Aim of the exercise:
Starting with the first line of the records, write out each line exactly until you have included the line containing "-- the common".

-- Source information follows --

-- ===== LEMMAS AND PROOFS =====

theorem jdx_lt {nn : Nat} {i : Int} (h1 : -(nn : Int) ≤ i) (h2 : i < nn) : jdx nn i < nn := by
  unfold jdx; split <;> omega
theorem pyIdx_ok {nn : Nat} {i : Int} (h1 : -(nn : Int) ≤ i) (h2 : i < nn) :
    PySem.List.pyIdx? nn i = some (jdx nn i) := by
  simp only [PySem.List.pyIdx?, jdx]; split <;> simp
theorem pyGet_ok {α : Type} {xs : List α} {nn : Nat} {i : Int} (d : α) (hl : xs.length = nn)
    (h1 : -(nn : Int) ≤ i) (h2 : i < nn) :
    PySem.List.pyGet? xs i = some (xs.getD (jdx nn i) d) := by
  have hj : jdx nn i < nn := jdx_lt h1 h2
  simp [PySem.List.pyGet?, hl, pyIdx_ok h1 h2, List.getD, List.getElem?_eq_getElem (by omega : jdx nn i < xs.length)]
theorem pySet_ok {α : Type} {xs : List α} {nn : Nat} {i : Int} (v : α) (hl : xs.length = nn)
    (h1 : -(nn : Int) ≤ i) (h2 : i < nn) :
    PySem.List.pySet? xs i v = some (xs.set (jdx nn i) v) := by
  subst hl
  simp [PySem.List.pySet?, pyIdx_ok h1 h2]
theorem pyGetq_ok (q : List Int) (k : Nat) (hk : k < q.length) :
    PySem.List.pyGet? q (k : Int) = some (q.getD k 0) := by
  simp [PySem.List.pyGet?_natCast, List.getD, List.getElem?_eq_getElem hk]
theorem pyGetq_ok' (q : List Int) (k : Nat) (ki : Int) (hki : ki = (k : Int))
    (hk : k < q.length) : PySem.List.pyGet? q ki = some (q.getD k 0) := by
  rw [hki]; exact pyGetq_ok q k hk

-- normalised query: (is-row, normalised index, value)
def normQ (nn : Nat) (q : List Int) : Bool × Nat × Int :=
  (decide (q.getD 0 0 = 0), jdx nn (q.getD 1 0), q.getD 2 0)
-- some query in s writes line (b, r)
def hasLine (b : Bool) (s : List (Bool × Nat × Int)) (r : Nat) : Bool :=
  s.any fun e => e.1 == b && e.2.1 == r
-- number of distinct lines of kind b written by s
def dL (b : Bool) (nn : Nat) (s : List (Bool × Nat × Int)) : Int :=
  ((List.range nn).countP (hasLine b s) : Int)
-- the common value of both programs, by recursion on the query list
def T (nn : Nat) (n : Int) : List (Bool × Nat × Int) → Int
  | [] => 0
  | e :: s => T nn n s + (if hasLine e.1 s e.2.1 then 0 else e.2.2 * (n - dL (!e.1) nn s))
-- timestamp of the last write of kind b to line r, times starting at t0
def lastW (b : Bool) : List (Bool × Nat × Int) → Int → Nat → Option Int
  | [], _, _ => none
  | e :: s, t0, r =>
    match lastW b s (t0 + 1) r with
    | some u => some u
    | none => if e.1 == b && e.2.1 == r then some t0 else none
def mapRange {α : Type} (nn : Nat) (f : Nat → α) : List α := (List.range nn).map f

def elemOK (n : Int) (nn : Nat) (q : List Int) (s : List (List Int)) : Prop :=
  2 ≤ q.length ∧ -n ≤ q.getD 1 0 ∧ q.getD 1 0 < n ∧
  (3 ≤ q.length ∨ ∃ q' ∈ s, sameLine nn q' q)
def SufOK (n : Int) (nn : Nat) : List (List Int) → Prop
  | [] => True
  | q :: s => elemOK n nn q s ∧ SufOK n nn s

theorem mapRange_length {α : Type} (nn : Nat) (f : Nat → α) : (mapRange nn f).length = nn := by
  simp [mapRange]
theorem mapRange_getD {α : Type} {nn r : Nat} (f : Nat → α) (d : α) (hr : r < nn) :
    (mapRange nn f).getD r d = f r := by
  simp [mapRange, List.getD, List.getElem?_map, List.getElem?_range hr]
theorem mapRange_congr {α : Type} {nn : Nat} {f g : Nat → α} (h : ∀ r < nn, f r = g r) :
    mapRange nn f = mapRange nn g := by
  unfold mapRange
  exact List.map_congr_left (fun r hr => h r (List.mem_range.mp hr))
theorem mapRange_set {α : Type} {nn j : Nat} (f : Nat → α) (v : α) (hj : j < nn) :
    (mapRange nn f).set j v = mapRange nn (fun r => if r = j then v else f r) := by
  apply List.ext_getElem
  · simp [mapRange]
  · intro i h1 h2
    have hi : i < nn := by simpa [mapRange] using h2
    simp only [mapRange, List.getElem_set, List.getElem_map, List.getElem_range]
    by_cases hij : i = j
    · simp [hij]
    · simp [hij, Ne.symm hij]
theorem mapRange_const {α : Type} (nn : Nat) (c : α) :
    mapRange nn (fun _ => c) = List.replicate nn c := by
  simp [mapRange, List.map_const']

theorem hasLine_cons (b : Bool) (e : Bool × Nat × Int) (s : List (Bool × Nat × Int)) (r : Nat) :
    hasLine b (e :: s) r = ((e.1 == b && e.2.1 == r) || hasLine b s r) := by
  simp [hasLine]
theorem hasLine_nil (b : Bool) (r : Nat) : hasLine b [] r = false := rfl

theorem countP_or_point (l : List Nat) (p : Nat → Bool) (j : Nat) (hp : p j = false) :
    l.countP (fun r => (j == r) || p r) = l.countP p + l.count j := by
  induction l with
  | nil => rfl
  | cons x xs ih =>
    by_cases hx : x = j
    · subst hx
      simp [List.countP_cons, List.count_cons, hp, ih]
      omega
    · simp [List.countP_cons, List.count_cons, ih, show (j == x) = false by simp [Ne.symm hx], hx]
      omega

theorem dL_cons_match_new {b : Bool} {e : Bool × Nat × Int} {s : List (Bool × Nat × Int)} {nn : Nat}
    (hb : e.1 = b) (hnew : hasLine b s e.2.1 = false) (hlt : e.2.1 < nn) :
    dL b nn (e :: s) = dL b nn s + 1 := by
  unfold dL
  have h1 : (List.range nn).countP (hasLine b (e :: s))
      = (List.range nn).countP (fun r => (e.2.1 == r) || hasLine b s r) := by
    apply List.countP_congr
    intro r _
    simp [hasLine_cons, hb]
  rw [h1, countP_or_point _ _ _ hnew, List.count_range, if_pos hlt]
  push_cast; ring
theorem dL_cons_match_old {b : Bool} {e : Bool × Nat × Int} {s : List (Bool × Nat × Int)} {nn : Nat}
    (hold : hasLine b s e.2.1 = true) :
    dL b nn (e :: s) = dL b nn s := by
  unfold dL
  congr 1
  apply List.countP_congr
  intro r _
  rw [hasLine_cons]
  by_cases hr : e.2.1 = r
  · subst hr; simp [hold]
  · simp [show (e.2.1 == r) = false by simp [hr], Bool.and_false]
theorem dL_cons_mismatch {b : Bool} {e : Bool × Nat × Int} {s : List (Bool × Nat × Int)} {nn : Nat}
    (hb : e.1 ≠ b) :
    dL b nn (e :: s) = dL b nn s := by
  unfold dL
  congr 1
  apply List.countP_congr
  intro r _
  simp [hasLine_cons, show (e.1 == b) = false by simp [hb]]
theorem dL_nil (b : Bool) (nn : Nat) : dL b nn [] = 0 := by
  simp [dL, hasLine_nil]

theorem lastW_ge {b : Bool} {s : List (Bool × Nat × Int)} {t0 : Int} {r : Nat} {u : Int}
    (h : lastW b s t0 r = some u) : t0 ≤ u := by
  induction s generalizing t0 u with
  | nil => simp [lastW] at h
  | cons e s ih =>
    rw [lastW] at h
    cases hrec : lastW b s (t0 + 1) r with
    | none =>
      rw [hrec] at h
      simp only at h
      split at h
      · injection h with h'; omega
      · exact absurd h (by simp)
    | some u' =>
      rw [hrec] at h
      simp only at h
      injection h with h'
      have := ih hrec
      omega

theorem lastW_isSome (b : Bool) (s : List (Bool × Nat × Int)) (t0 : Int) (r : Nat) :
    (lastW b s t0 r).isSome = hasLine b s r := by
  induction s generalizing t0 with
  | nil => simp [lastW, hasLine]
  | cons e s ih =>
    rw [lastW, hasLine, List.any_cons, ← show hasLine b s r = s.any _ from rfl, ← ih (t0 + 1)]
    rcases lastW b s (t0 + 1) r with _ | u
    · simp only [Option.isSome_none, Bool.or_false]
      split <;> simp_all
    · simp

theorem lastW_append (b : Bool) (p s : List (Bool × Nat × Int)) (t0 : Int) (r : Nat) :
    lastW b (p ++ s) t0 r =
      match lastW b s (t0 + p.length) r with
      | some u => some u
      | none => lastW b p t0 r := by
  induction p generalizing t0 with
  | nil =>
    simp only [List.nil_append, List.length_nil, Nat.cast_zero, add_zero]
    rcases h : lastW b s t0 r with _ | u <;> simp [h, lastW]
  | cons e p ih =>
    rw [List.cons_append, lastW, ih (t0 + 1), lastW]
    have harith : t0 + 1 + (p.length : Int) = t0 + ((e :: p).length : Int) := by
      simp; ring
    rw [harith]
    rcases lastW b s (t0 + ((e :: p).length : Int)) r with _ | u
    · simp
    · simp

theorem lastW_snoc (b : Bool) (s : List (Bool × Nat × Int)) (e : Bool × Nat × Int)
    (t0 : Int) (r : Nat) :
    lastW b (s ++ [e]) t0 r =
      if e.1 == b && e.2.1 == r then some (t0 + s.length) else lastW b s t0 r := by
  rw [lastW_append]
  have h1 : lastW b [e] (t0 + s.length) r
      = if e.1 == b && e.2.1 == r then some (t0 + s.length) else none := by
    rw [lastW]; rfl
  rw [h1]
  by_cases hc : (e.1 == b && e.2.1 == r) = true
  · simp [hc]
  · simp [hc]

-- Pre_ bridges
theorem pre_suf {n : Int} {qs : List (List Int)} (h : Pre_matrixSumQueries n qs) : SufOK n n.toNat qs := by
  induction qs with
  | nil => trivial
  | cons q s ih =>
    constructor
    · obtain ⟨h1, h2, h3, h4⟩ := h 0 (by simp)
      rw [List.getD_cons_zero] at h1 h2 h3
      refine ⟨h1, h2, h3, ?_⟩
      rcases h4 with h4 | ⟨m, hm, h0m, hsame⟩
      · left; rw [List.getD_cons_zero] at h4; exact h4
      · right
        obtain ⟨m', rfl⟩ : ∃ m', m = m' + 1 := ⟨m - 1, by omega⟩
        have hm' : m' < s.length := by simp at hm; omega
        refine ⟨s.getD m' [], ?_, ?_⟩
        · rw [List.getD_eq_getElem s [] hm']; exact List.getElem_mem hm'
        · rw [List.getD_cons_succ, List.getD_cons_zero] at hsame
          exact hsame
    · apply ih
      intro k hk
      have h5 := h (k + 1) (by simp; omega)
      rw [List.getD_cons_succ] at h5
      obtain ⟨h1, h2, h3, h4⟩ := h5
      refine ⟨h1, h2, h3, ?_⟩
      rcases h4 with h4 | ⟨m, hm, hkm, hsame⟩
      · exact Or.inl h4
      · right
        obtain ⟨m', rfl⟩ : ∃ m', m = m' + 1 := ⟨m - 1, by omega⟩
        rw [List.getD_cons_succ] at hsame
        exact ⟨m', by simp at hm; omega, by omega, hsame⟩

theorem suf_append {n : Int} {nn : Nat} {p s : List (List Int)} (h : SufOK n nn (p ++ s)) : SufOK n nn s := by
  induction p with
  | nil => exact h
  | cons q p ih => exact ih h.2

theorem suf_basic {n : Int} {nn : Nat} {qs : List (List Int)} (h : SufOK n nn qs) :
    ∀ q ∈ qs, 2 ≤ q.length ∧ -n ≤ q.getD 1 0 ∧ q.getD 1 0 < n := by
  induction qs with
  | nil => intro q hq; simp at hq
  | cons x s ih =>
    intro q hq
    rcases List.mem_cons.mp hq with hq | hq
    · subst hq; exact ⟨h.1.1, h.1.2.1, h.1.2.2.1⟩
    · exact ih h.2 q hq

theorem sameLine_hasLine {nn : Nat} {q q' : List Int} {s : List (List Int)}
    (hmem : q' ∈ s) (hsame : sameLine nn q' q) :
    hasLine (decide (q.getD 0 0 = 0)) (s.map (normQ nn)) (jdx nn (q.getD 1 0)) = true := by
  obtain ⟨h1, h2⟩ := hsame
  rw [hasLine, List.any_eq_true]
  refine ⟨normQ nn q', List.mem_map_of_mem hmem, ?_⟩
  have e1 : (normQ nn q').1 = decide (q.getD 0 0 = 0) := by
    simp only [normQ]; exact decide_eq_decide.mpr h1
  have e2 : (normQ nn q').2.1 = jdx nn (q.getD 1 0) := h2
  rw [e1, e2]
  simp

-- Source information concluded --

Answer:
-- ===== LEMMAS AND PROOFS =====

theorem jdx_lt {nn : Nat} {i : Int} (h1 : -(nn : Int) ≤ i) (h2 : i < nn) : jdx nn i < nn := by
  unfold jdx; split <;> omega
theorem pyIdx_ok {nn : Nat} {i : Int} (h1 : -(nn : Int) ≤ i) (h2 : i < nn) :
    PySem.List.pyIdx? nn i = some (jdx nn i) := by
  simp only [PySem.List.pyIdx?, jdx]; split <;> simp
theorem pyGet_ok {α : Type} {xs : List α} {nn : Nat} {i : Int} (d : α) (hl : xs.length = nn)
    (h1 : -(nn : Int) ≤ i) (h2 : i < nn) :
    PySem.List.pyGet? xs i = some (xs.getD (jdx nn i) d) := by
  have hj : jdx nn i < nn := jdx_lt h1 h2
  simp [PySem.List.pyGet?, hl, pyIdx_ok h1 h2, List.getD, List.getElem?_eq_getElem (by omega : jdx nn i < xs.length)]
theorem pySet_ok {α : Type} {xs : List α} {nn : Nat} {i : Int} (v : α) (hl : xs.length = nn)
    (h1 : -(nn : Int) ≤ i) (h2 : i < nn) :
    PySem.List.pySet? xs i v = some (xs.set (jdx nn i) v) := by
  subst hl
  simp [PySem.List.pySet?, pyIdx_ok h1 h2]
theorem pyGetq_ok (q : List Int) (k : Nat) (hk : k < q.length) :
    PySem.List.pyGet? q (k : Int) = some (q.getD k 0) := by
  simp [PySem.List.pyGet?_natCast, List.getD, List.getElem?_eq_getElem hk]
theorem pyGetq_ok' (q : List Int) (k : Nat) (ki : Int) (hki : ki = (k : Int))
    (hk : k < q.length) : PySem.List.pyGet? q ki = some (q.getD k 0) := by
  rw [hki]; exact pyGetq_ok q k hk

-- normalised query: (is-row, normalised index, value)
def normQ (nn : Nat) (q : List Int) : Bool × Nat × Int :=
  (decide (q.getD 0 0 = 0), jdx nn (q.getD 1 0), q.getD 2 0)
-- some query in s writes line (b, r)
def hasLine (b : Bool) (s : List (Bool × Nat × Int)) (r : Nat) : Bool :=
  s.any fun e => e.1 == b && e.2.1 == r
-- number of distinct lines of kind b written by s
def dL (b : Bool) (nn : Nat) (s : List (Bool × Nat × Int)) : Int :=
  ((List.range nn).countP (hasLine b s) : Int)
-- the common value of both programs, by recursion on the query list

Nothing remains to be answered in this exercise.